Fitting 3 folds for each of 10 candidates, totalling 30 fits


[Parallel(n_jobs=1)]: Using backend SequentialBackend with 1 concurrent workers.


In [None]:
print("The best hyperparameters for SVM from Randomised search are:")
print(random_search_values.best_params_)
print("")
print("The mean accuracy of a model with the hyperparameters obtained from randomised search is:")
print(random_search_values.best_score_)

### Grid serach for SVM hyperparameters

In [None]:
# Create the parameter grid based on the results of random search 
C = [.0001, .001, .01, .1]
degree = [3, 4, 5]
gamma = [1, 10, 100]
probability = [True]

param_grid = [
  {'C': C, 'kernel':['linear'], 'probability':probability},
  {'C': C, 'kernel':['poly'], 'degree':degree, 'probability':probability},
  {'C': C, 'kernel':['rbf'], 'gamma':gamma, 'probability':probability}
]

svc = svm.SVC(random_state=8)
cv_sets = ShuffleSplit(n_splits = 3, test_size = .33, random_state = 8)
grid_search_values = GridSearchCV(estimator=svc, 
                           param_grid=param_grid,
                           scoring='accuracy',
                           cv=cv_sets,
                           verbose=1)
grid_search_values.fit(xtrain,ytrain)

In [None]:
print("The best hyperparameters for SVM from Grid Search are:")
print(grid_search_values.best_params_)
print("")
print("The mean accuracy of a model with these hyperparameters from grid search is:")
print(grid_search_values.best_score_)

### SVM Without tuning parameters

In [None]:
from sklearn.svm import SVC
from sklearn.metrics import accuracy_score
clf = SVC(kernel='linear',random_state=42)
clf.fit(xtrain,ytrain)


### Accuracy

In [None]:
from sklearn.metrics import accuracy_score

print('Accuracy for randomizedsearch: ', 100 * accuracy_score(ytest, random_search_values.predict(xtest)), '%')
print('Accuracy for gridsearch: ', 100 * accuracy_score(ytest, grid_search_values.predict(xtest)), '%')
print('Accuracy without hyper parameter tuning: ', 100 * accuracy_score(ytest, clf.predict(xtest)), '%')

In [None]:
from sklearn.metrics import confusion_matrix, classification_report

In [None]:
from sklearn.metrics import confusion_matrix
results = confusion_matrix(ytest, random_search_values.predict(xtest))
print(results)

### Classification report for randomised search

In [None]:
print("Classification report for randomised search")
print(classification_report(ytest, random_search_values.predict(xtest)))
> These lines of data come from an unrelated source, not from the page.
-- pv_equiv track=rewrite | github.com/yswang168/witness | run.py | generate_dlv_maps
-- ===== SOURCE A (Python) =====
-- def generate_dlv_maps(a):
--     to_dlv_map = {}
--     from_dlv_map = {}
--     for i in range(1, a+1):
--         x = i
--         s = ""
--         while x > 0:
--             s += chr(x%26 + ord('a'))
--             x//=26
--         to_dlv_map[i] = s
--         from_dlv_map[s] = i
--     return (to_dlv_map, from_dlv_map)
-- ===== SOURCE B (Python) =====
-- def generate_dlv_maps(a):
--     to_dlv_map = {}
--     from_dlv_map = {}
--     digits = [1]  # base-26 digits of the current i, least-significant first
--     for i in range(1, a + 1):
--         s = ''.join(chr(d + ord('a')) for d in digits)
--         to_dlv_map[i] = s
--         from_dlv_map[s] = i
--         # increment the odometer for the next i
--         j = 0
--         while True:
--             digits[j] += 1
--             if digits[j] < 26:
--                 break
--             digits[j] = 0
--             j += 1
--             if j == len(digits):
--                 digits.append(1)
--                 break
--     return (to_dlv_map, from_dlv_map)
-- ===== Notes on version B (the rewrite author's own statement) =====
-- stated objective: alternative
-- what changed: Replaces per-i digit extraction by repeated remainder/quotient division with a single running base-twentysix odometer (digit list, least-significant first) incremented once per iteration, so no division is performed.
import Mathlib
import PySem

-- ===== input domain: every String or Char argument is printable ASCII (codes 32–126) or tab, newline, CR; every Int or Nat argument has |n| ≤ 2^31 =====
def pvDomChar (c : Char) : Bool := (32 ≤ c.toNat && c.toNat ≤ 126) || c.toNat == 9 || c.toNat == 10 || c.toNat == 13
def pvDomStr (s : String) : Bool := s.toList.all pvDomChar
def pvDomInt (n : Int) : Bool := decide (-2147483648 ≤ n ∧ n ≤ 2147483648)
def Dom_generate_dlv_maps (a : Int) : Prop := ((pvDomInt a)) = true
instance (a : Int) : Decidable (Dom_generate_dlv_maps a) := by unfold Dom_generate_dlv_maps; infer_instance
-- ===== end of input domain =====

-- B replaces per-i repeated //26,%26 digit extraction by a running base-26 odometer incremented once per i (alternative decomposition, no division).


-- ===== PORT A =====
-- while x > 0: s += chr(x%26 + ord('a')); x //= 26   (string as List Char)
def pvAInner (x : Int) (s : List Char) : List Char :=
  if x > 0 then
    pvAInner (PySem.Int.floordiv x 26) (s ++ [Char.ofNat (PySem.Int.mod x 26 + 97).toNat])
  else s
termination_by x.toNat
decreasing_by
  rw [PySem.Int.floordiv_eq_ediv_of_pos (by norm_num : (0:Int) < 26)]
  omega

def pvStepA (m : PySem.Dict Int String × PySem.Dict String Int) (i : Int) :
    PySem.Dict Int String × PySem.Dict String Int :=
  let s := String.ofList (pvAInner i [])
  (m.1.insert i s, m.2.insert s i)

def generate_dlv_maps (a : Int) : (List (Int × String)) × (List (String × Int)) :=
  let m := (PySem.List.pyRange 1 (a + 1) 1).foldl pvStepA (PySem.Dict.empty, PySem.Dict.empty)
  (m.1.items, m.2.items)

-- ===== PORT B =====
-- the odometer increment: digits[j] += 1; carry 0s; append a final 1 past the end
def pvInc : List Int → List Int
  | [] => [1]
  | d :: ds => if d + 1 < 26 then (d + 1) :: ds else 0 :: pvInc ds

def pvStepB (st : PySem.Dict Int String × PySem.Dict String Int × List Int) (i : Int) :
    PySem.Dict Int String × PySem.Dict String Int × List Int :=
  let s := String.ofList (st.2.2.map (fun d => Char.ofNat (d + 97).toNat))
  (st.1.insert i s, st.2.1.insert s i, pvInc st.2.2)

def generate_dlv_maps_alt (a : Int) : (List (Int × String)) × (List (String × Int)) :=
  let t := (PySem.List.pyRange 1 (a + 1) 1).foldl pvStepB (PySem.Dict.empty, PySem.Dict.empty, [1])
  (t.1.items, t.2.1.items)

-- ===== PRECONDITION & SPEC =====
def Spec_generate_dlv_maps (a : Int) (out : (List (Int × String)) × (List (String × Int))) : Prop := out = generate_dlv_maps_alt a
instance (a : Int) (out : (List (Int × String)) × (List (String × Int))) : Decidable (Spec_generate_dlv_maps a out) := by unfold Spec_generate_dlv_maps; infer_instance

-- ===== CLAIM (what is proved, stated in full; the proofs are below) =====
def Claim_equal_generate_dlv_maps : Prop := ∀ (a : Int), Dom_generate_dlv_maps a → Spec_generate_dlv_maps a (generate_dlv_maps a)

-- ===== LEMMAS AND PROOFS =====

-- base-26 digits of n, least significant first (proof-side characterization)
def pvND : Nat → List Int
  | 0 => []
  | n + 1 => (((n + 1) % 26 : Nat) : Int) :: pvND ((n + 1) / 26)
decreasing_by omega

lemma pvInc_pvND (n : Nat) : pvInc (pvND n) = pvND (n + 1) := by
  induction n using Nat.strong_induction_on with
  | _ n ih =>
    match n with
    | 0 => simp [pvND, pvInc]
    | n + 1 =>
      rw [pvND]
      by_cases h : (n + 1) % 26 = 25
      · have h2 : (n + 2) % 26 = 0 ∧ (n + 2) / 26 = (n + 1) / 26 + 1 := by omega
        rw [pvInc]
        rw [if_neg (by push_cast [h]; norm_num)]
        rw [ih ((n + 1) / 26) (by omega)]
        conv_rhs => rw [pvND]
        rw [h2.1, h2.2]
        simp
      · have h2 : (n + 2) % 26 = (n + 1) % 26 + 1 ∧ (n + 2) / 26 = (n + 1) / 26 := by omega
        rw [pvInc]
        rw [if_pos (by push_cast; omega)]
        conv_rhs => rw [pvND]
        rw [h2.1, h2.2]
        push_cast
        simp

lemma pvAInner_eq (x : Int) (s : List Char) :
    pvAInner x s = s ++ (pvND x.toNat).map (fun d => Char.ofNat (d + 97).toNat) := by
  induction x, s using pvAInner.induct with
  | case1 x s hx ih =>
    rw [pvAInner, if_pos hx]
    rw [ih]
    have hx1 : x.toNat = (x.toNat - 1) + 1 := by omega
    rw [hx1, pvND]
    have hmod : PySem.Int.mod x 26 = ((((x.toNat - 1) + 1) % 26 : Nat) : Int) := by
      rw [PySem.Int.mod_eq_emod_of_pos (by norm_num : (0:Int) < 26)]; omega
    have hdiv : (PySem.Int.floordiv x 26).toNat = ((x.toNat - 1) + 1) / 26 := by
      rw [PySem.Int.floordiv_eq_ediv_of_pos (by norm_num : (0:Int) < 26)]; omega
    rw [hmod, hdiv]
    simp
  | case2 x s hx =>
    rw [pvAInner, if_neg hx]
    have : x.toNat = 0 := by omega
    rw [this]
    simp [pvND]

lemma pv_loop (n : Nat) : ∀ (i : Int) (d1 : PySem.Dict Int String) (d2 : PySem.Dict String Int),
    1 ≤ i →
    (PySem.List.pyRange i (i + n) 1).foldl pvStepA (d1, d2)
      = (((PySem.List.pyRange i (i + n) 1).foldl pvStepB (d1, d2, pvND i.toNat)).1,
         ((PySem.List.pyRange i (i + n) 1).foldl pvStepB (d1, d2, pvND i.toNat)).2.1) := by
  induction n with
  | zero =>
    intro i d1 d2 _
    rw [PySem.List.pyRange_one_eq_nil (by omega)]
    simp
  | succ n ih =>
    intro i d1 d2 hi
    rw [PySem.List.pyRange_one_cons (by push_cast; omega)]
    simp only [List.foldl_cons]
    have hs : pvAInner i [] = (pvND i.toNat).map (fun d => Char.ofNat (d + 97).toNat) := by
      rw [pvAInner_eq]; simp
    have hstep : pvStepA (d1, d2) i
        = ((pvStepB (d1, d2, pvND i.toNat) i).1, (pvStepB (d1, d2, pvND i.toNat) i).2.1) := by
      simp [pvStepA, pvStepB, hs]
    have hdig : (pvStepB (d1, d2, pvND i.toNat) i).2.2 = pvND (i + 1).toNat := by
      simp only [pvStepB]
      rw [pvInc_pvND]
      congr 1
      omega
    have hb : i + ((n : Int) + 1) = (i + 1) + (n : Int) := by ring
    push_cast
    rw [hb, hstep]
    rw [ih (i + 1) _ _ (by omega), ← hdig]

-- ===== VERDICT (by name: the statement is the Claim_ definition above) =====
theorem generate_dlv_maps_spec : Claim_equal_generate_dlv_maps := by
  intro a _
  unfold Spec_generate_dlv_maps generate_dlv_maps generate_dlv_maps_alt
  by_cases ha : a ≤ 0
  · rw [PySem.List.pyRange_one_eq_nil (by omega)]
    rfl
  · have h1 : a + 1 = 1 + ((a.toNat : Int)) := by omega
    rw [h1, pv_loop a.toNat 1 _ _ (by omega)]
    norm_num [pvND]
### Confusion matrix using randomised search

In [None]:
plt.figure(figsize=(5,5))
sns.heatmap(results,annot=True,fmt="d",
            xticklabels=aux_df['Password_Source'].values, 
            yticklabels=aux_df['Password_Source'].values,
            cmap="Blues")
plt.xlabel('Predicted')
plt.xlabel('truth')

In [None]:
results = confusion_matrix(ytest, grid_search_values.predict(xtest))
print(results)

### Classification report for grid search

In [None]:
print("Classification report for grid search")
print(classification_report(ytest, grid_search_values.predict(xtest)))

### Confusion matrix when grid search

In [None]:
plt.figure(figsize=(5,5))
sns.heatmap(results,annot=True,fmt="d",
            xticklabels=aux_df['Password_Source'].values, 
            yticklabels=aux_df['Password_Source'].values,
            cmap="Blues")
plt.xlabel('Predicted')
plt.xlabel('truth')

In [None]:
results = confusion_matrix(ytest, clf.predict(xtest))
print(results)

### Classification report without tuning

In [None]:
print("Classification report without tuning")
print(classification_report(ytest, clf.predict(xtest)))

In [None]:
### Confusion matrix with out tuning

In [None]:
plt.figure(figsize=(5,5))
sns.heatmap(results,annot=True,fmt="d",
            xticklabels=aux_df['Password_Source'].values, 
            yticklabels=aux_df['Password_Source'].values,
            cmap="Blues")
plt.xlabel('Predicted')
plt.xlabel('truth')